CoCiP Grid model¶
Run CoCiP simulation on a grid of infinitesmal flight segments.
References¶
Engberg, Z., Teoh, R., Abbott, T., Dean, T., Stettler, M.E.J., Shapiro, M.L. “Forecasting contrail climate forcing for flight planning and air traffic management applications: The CocipGrid model in pycontrails 0.51.0”, (submit 2024) https://doi.org/10.5194/egusphere-2024-1361
[1]:
import matplotlib.pyplot as plt
import numpy as np
import pandas as pd
from pycontrails.core import MetDataset
from pycontrails.datalib.ecmwf import ERA5
from pycontrails.models.cocipgrid import CocipGrid
from pycontrails.models.humidity_scaling import HistogramMatching
from pycontrails.models.ps_model import PSGrid
[2]:
# Set up time and spatial bounds for the model run
time_bounds = ("2022-03-01 00:00:00", "2022-03-01 23:00:00")
lon_bounds = (-115, -95)
lat_bounds = (30, 50)
pressure_levels = (300, 250) # hPa
[3]:
# Download meteorological data
era5 = ERA5(time_bounds, pressure_levels=pressure_levels, variables=CocipGrid.met_variables)

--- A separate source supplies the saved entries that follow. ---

-- pv_equiv track=rewrite | github.com/LAF-US/IDAHO-VAULT | .github/scripts/daily_rollover.py | extract_todo_section
-- ===== SOURCE A (Python) =====
-- TODO_MARKER = "[[TO DO LIST]]"
--
-- def extract_todo_section(content: str) -> list[str]:
--     """
--     Return lines from the canonical [[TO DO LIST]] marker.
--
--     Stop at the next frontmatter-style separator, next-level header,
--     or end of file. Preserves organizational bullets (- WORK, - PERSONAL).
--     """
--     lines = content.splitlines()
--     in_todo = False
--     todo_lines = []
--     for line in lines:
--         if is_todo_marker(line):
--             in_todo = True
--             continue
--         if in_todo:
--             # Stop if we hit a substantial new section or divider
--             if line.strip() == "---" or line.startswith("## ") or line.startswith("Notes:"):
--                 break
--             todo_lines.append(line)
--     return todo_lines
--
-- def is_todo_marker(line: str) -> bool:
--     return line.strip() == TODO_MARKER
-- ===== SOURCE B (Python) =====
-- TODO_MARKER = "[[TO DO LIST]]"
--
--
-- def is_todo_marker(line: str) -> bool:
--     return line.strip() == TODO_MARKER
--
--
-- def _is_stop(line: str) -> bool:
--     return line.strip() == "---" or line.startswith("## ") or line.startswith("Notes:")
--
--
-- def extract_todo_section(content: str) -> list[str]:
--     """Locate-then-extract: find the first marker line, drop any later marker
--     lines from the tail, and slice up to the first stop line."""
--     lines = content.splitlines()
--     marker = next((i for i, l in enumerate(lines) if is_todo_marker(l)), None)
--     if marker is None:
--         return []
--     body = [l for l in lines[marker + 1:] if not is_todo_marker(l)]
--     stop = next((i for i, l in enumerate(body) if _is_stop(l)), len(body))
--     return body[:stop]
-- ===== Notes on version B (the rewrite author's own statement) =====
-- stated objective: alternative
-- what changed: Replaces A's single flag-gated scan with a locate-then-extract decomposition: find the index of the first marker line, filter later marker lines out of the tail, and slice the result up to the first separator/header/Notes line.
import Mathlib
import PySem

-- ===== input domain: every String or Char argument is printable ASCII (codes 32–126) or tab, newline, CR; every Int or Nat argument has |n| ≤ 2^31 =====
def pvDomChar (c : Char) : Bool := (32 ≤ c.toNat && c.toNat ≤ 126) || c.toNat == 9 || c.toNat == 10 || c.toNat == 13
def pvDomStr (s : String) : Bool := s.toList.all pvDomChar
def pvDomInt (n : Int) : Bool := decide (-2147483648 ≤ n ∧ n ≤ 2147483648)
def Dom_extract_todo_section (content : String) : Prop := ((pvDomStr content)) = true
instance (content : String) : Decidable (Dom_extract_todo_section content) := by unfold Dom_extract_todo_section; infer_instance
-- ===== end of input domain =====

-- B replaces A's flag-gated single scan by a locate-then-extract decomposition:
-- find the marker index, filter later marker lines out of the tail, slice to the
-- first stop line (objective: alternative decomposition, same cost).

-- ===== PORT A =====
-- is_todo_marker (shared helper of both Python files)
def pvIsTodoMarker (line : String) : Bool := PySem.Str.strip line == "[[TO DO LIST]]"

-- A's for-loop: state = (in_todo, todo_lines); 'break' returns the accumulator
def pvALoop : List String → Bool → List String → List String
  | [], _, acc => acc
  | l :: ls, inTodo, acc =>
    if pvIsTodoMarker l then pvALoop ls true acc
    else if inTodo then
      if PySem.Str.strip l == "---" || PySem.Str.startswith l "## " || PySem.Str.startswith l "Notes:" then
        acc
      else
        pvALoop ls inTodo (acc ++ [l])
    else pvALoop ls inTodo acc

def extract_todo_section (content : String) : List String :=
  pvALoop (PySem.Str.splitlines content) false []

-- ===== PORT B =====
-- B's _is_stop helper
def pvIsStop (line : String) : Bool :=
  PySem.Str.strip line == "---" || PySem.Str.startswith line "## " || PySem.Str.startswith line "Notes:"

def extract_todo_section_alt (content : String) : List String :=
  let lines := PySem.Str.splitlines content
  match lines.findIdx? pvIsTodoMarker with
  | none => []
  | some marker =>
    let body := (lines.drop (marker + 1)).filter (fun l => !pvIsTodoMarker l)
    let stop := (body.findIdx? pvIsStop).getD body.length
    body.take stop

-- ===== PRECONDITION & SPEC =====
def Spec_extract_todo_section (content : String) (out : List String) : Prop := out = extract_todo_section_alt content
instance (content : String) (out : List String) : Decidable (Spec_extract_todo_section content out) := by unfold Spec_extract_todo_section; infer_instance

-- ===== CLAIM (what is proved, stated in full; the proofs are below) =====
def Claim_equal_extract_todo_section : Prop := ∀ (content : String), Dom_extract_todo_section content → Spec_extract_todo_section content (extract_todo_section content)

-- ===== LEMMAS AND PROOFS =====

-- take up to the first index satisfying p is takeWhile (!p)
theorem pv_take_findIdx_eq_takeWhile {α : Type} (p : α → Bool) (l : List α) :
    l.take ((l.findIdx? p).getD l.length) = l.takeWhile (fun x => !p x) := by
  induction l with
  | nil => rfl
  | cons x xs ih =>
    by_cases hx : p x
    · simp [List.findIdx?_cons, hx]
    · cases h : xs.findIdx? p with
      | none =>
        simp [List.findIdx?_cons, hx, h] at ih ⊢
        exact ih
      | some i =>
        simp [List.findIdx?_cons, hx, h] at ih ⊢
        exact ih

-- A's loop after the marker was seen = B's filter-then-takeWhile on the rest
theorem pv_phase2 (ls : List String) (acc : List String) :
    pvALoop ls true acc =
      acc ++ (ls.filter (fun l => !pvIsTodoMarker l)).takeWhile (fun l => !pvIsStop l) := by
  induction ls generalizing acc with
  | nil => simp [pvALoop]
  | cons l ls ih =>
    cases hm : pvIsTodoMarker l with
    | true => simp [pvALoop, hm, ih]
    | false =>
      cases hstop : pvIsStop l with
      | true =>
        simp [pvIsStop] at hstop
        obtain (h | h) | h := hstop <;>
          simp [pvALoop, pvIsStop, hm, h]
      | false =>
        simp [pvIsStop] at hstop
        simp [pvALoop, pvIsStop, hm, hstop, ih]

-- A's loop before the marker = locate the marker, then phase 2 on the tail
theorem pv_phase1 (ls : List String) :
    pvALoop ls false [] =
      match ls.findIdx? pvIsTodoMarker with
      | none => []
      | some i =>
        ((ls.drop (i + 1)).filter (fun l => !pvIsTodoMarker l)).takeWhile (fun l => !pvIsStop l) := by
  induction ls with
  | nil => rfl
  | cons l ls ih =>
    by_cases hm : pvIsTodoMarker l
    · simp [pvALoop, hm, List.findIdx?_cons, pv_phase2]
    · simp [pvALoop, hm, List.findIdx?_cons, ih]
      cases h : ls.findIdx? pvIsTodoMarker <;> simp

-- ===== VERDICT (by name: the statement is the Claim_ definition above) =====
theorem extract_todo_section_spec : Claim_equal_extract_todo_section := by
  intro content _
  unfold Spec_extract_todo_section extract_todo_section extract_todo_section_alt
  rw [pv_phase1]
  cases h : (PySem.Str.splitlines content).findIdx? pvIsTodoMarker with
  | none => simp [h]
  | some i => simp [h, pv_take_findIdx_eq_takeWhile]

met = era5.open_metdataset()
era5_rad = ERA5(time_bounds, variables=CocipGrid.rad_variables)
rad = era5_rad.open_metdataset()
[4]:
# Model parameters
params = {
"dt_integration": np.timedelta64(5, "m"),
"max_age": np.timedelta64(10, "h"),
# The humidity_scaling parameter is only used for ECMWF ERA5 data
# See https://py.contrails.org/api/pycontrails.models.humidity_scaling.html#module-pycontrails.models.humidity_scaling
"humidity_scaling": HistogramMatching(),
# Use Poll-Schumann aircraft performance model adapted for grid calculations
# See https://py.contrails.org/api/pycontrails.models.ps_model.PSGrid.html#pycontrails.models.ps_model.PSGrid
"aircraft_performance": PSGrid(),
}
# Initialize CocipGrid model
cocip_grid = CocipGrid(met=met, rad=rad, params=params)
[5]:
# Create a grid source
coords = {
"level": pressure_levels,
"time": pd.date_range(time_bounds[0], time_bounds[1], freq="1h")[
0:4
], # run for first 4 hours of domain
"longitude": np.arange(lon_bounds[0], lon_bounds[1], 1.0),
"latitude": np.arange(lat_bounds[0], lat_bounds[1], 1.0),
}
grid_source = MetDataset.from_coords(**coords)
# Run CocipGrid model
result = cocip_grid.eval(source=grid_source)
[6]:
# Plot results
plt.figure(figsize=(12, 8))
ef_per_m = result.data["ef_per_m"].isel(time=0, level=0)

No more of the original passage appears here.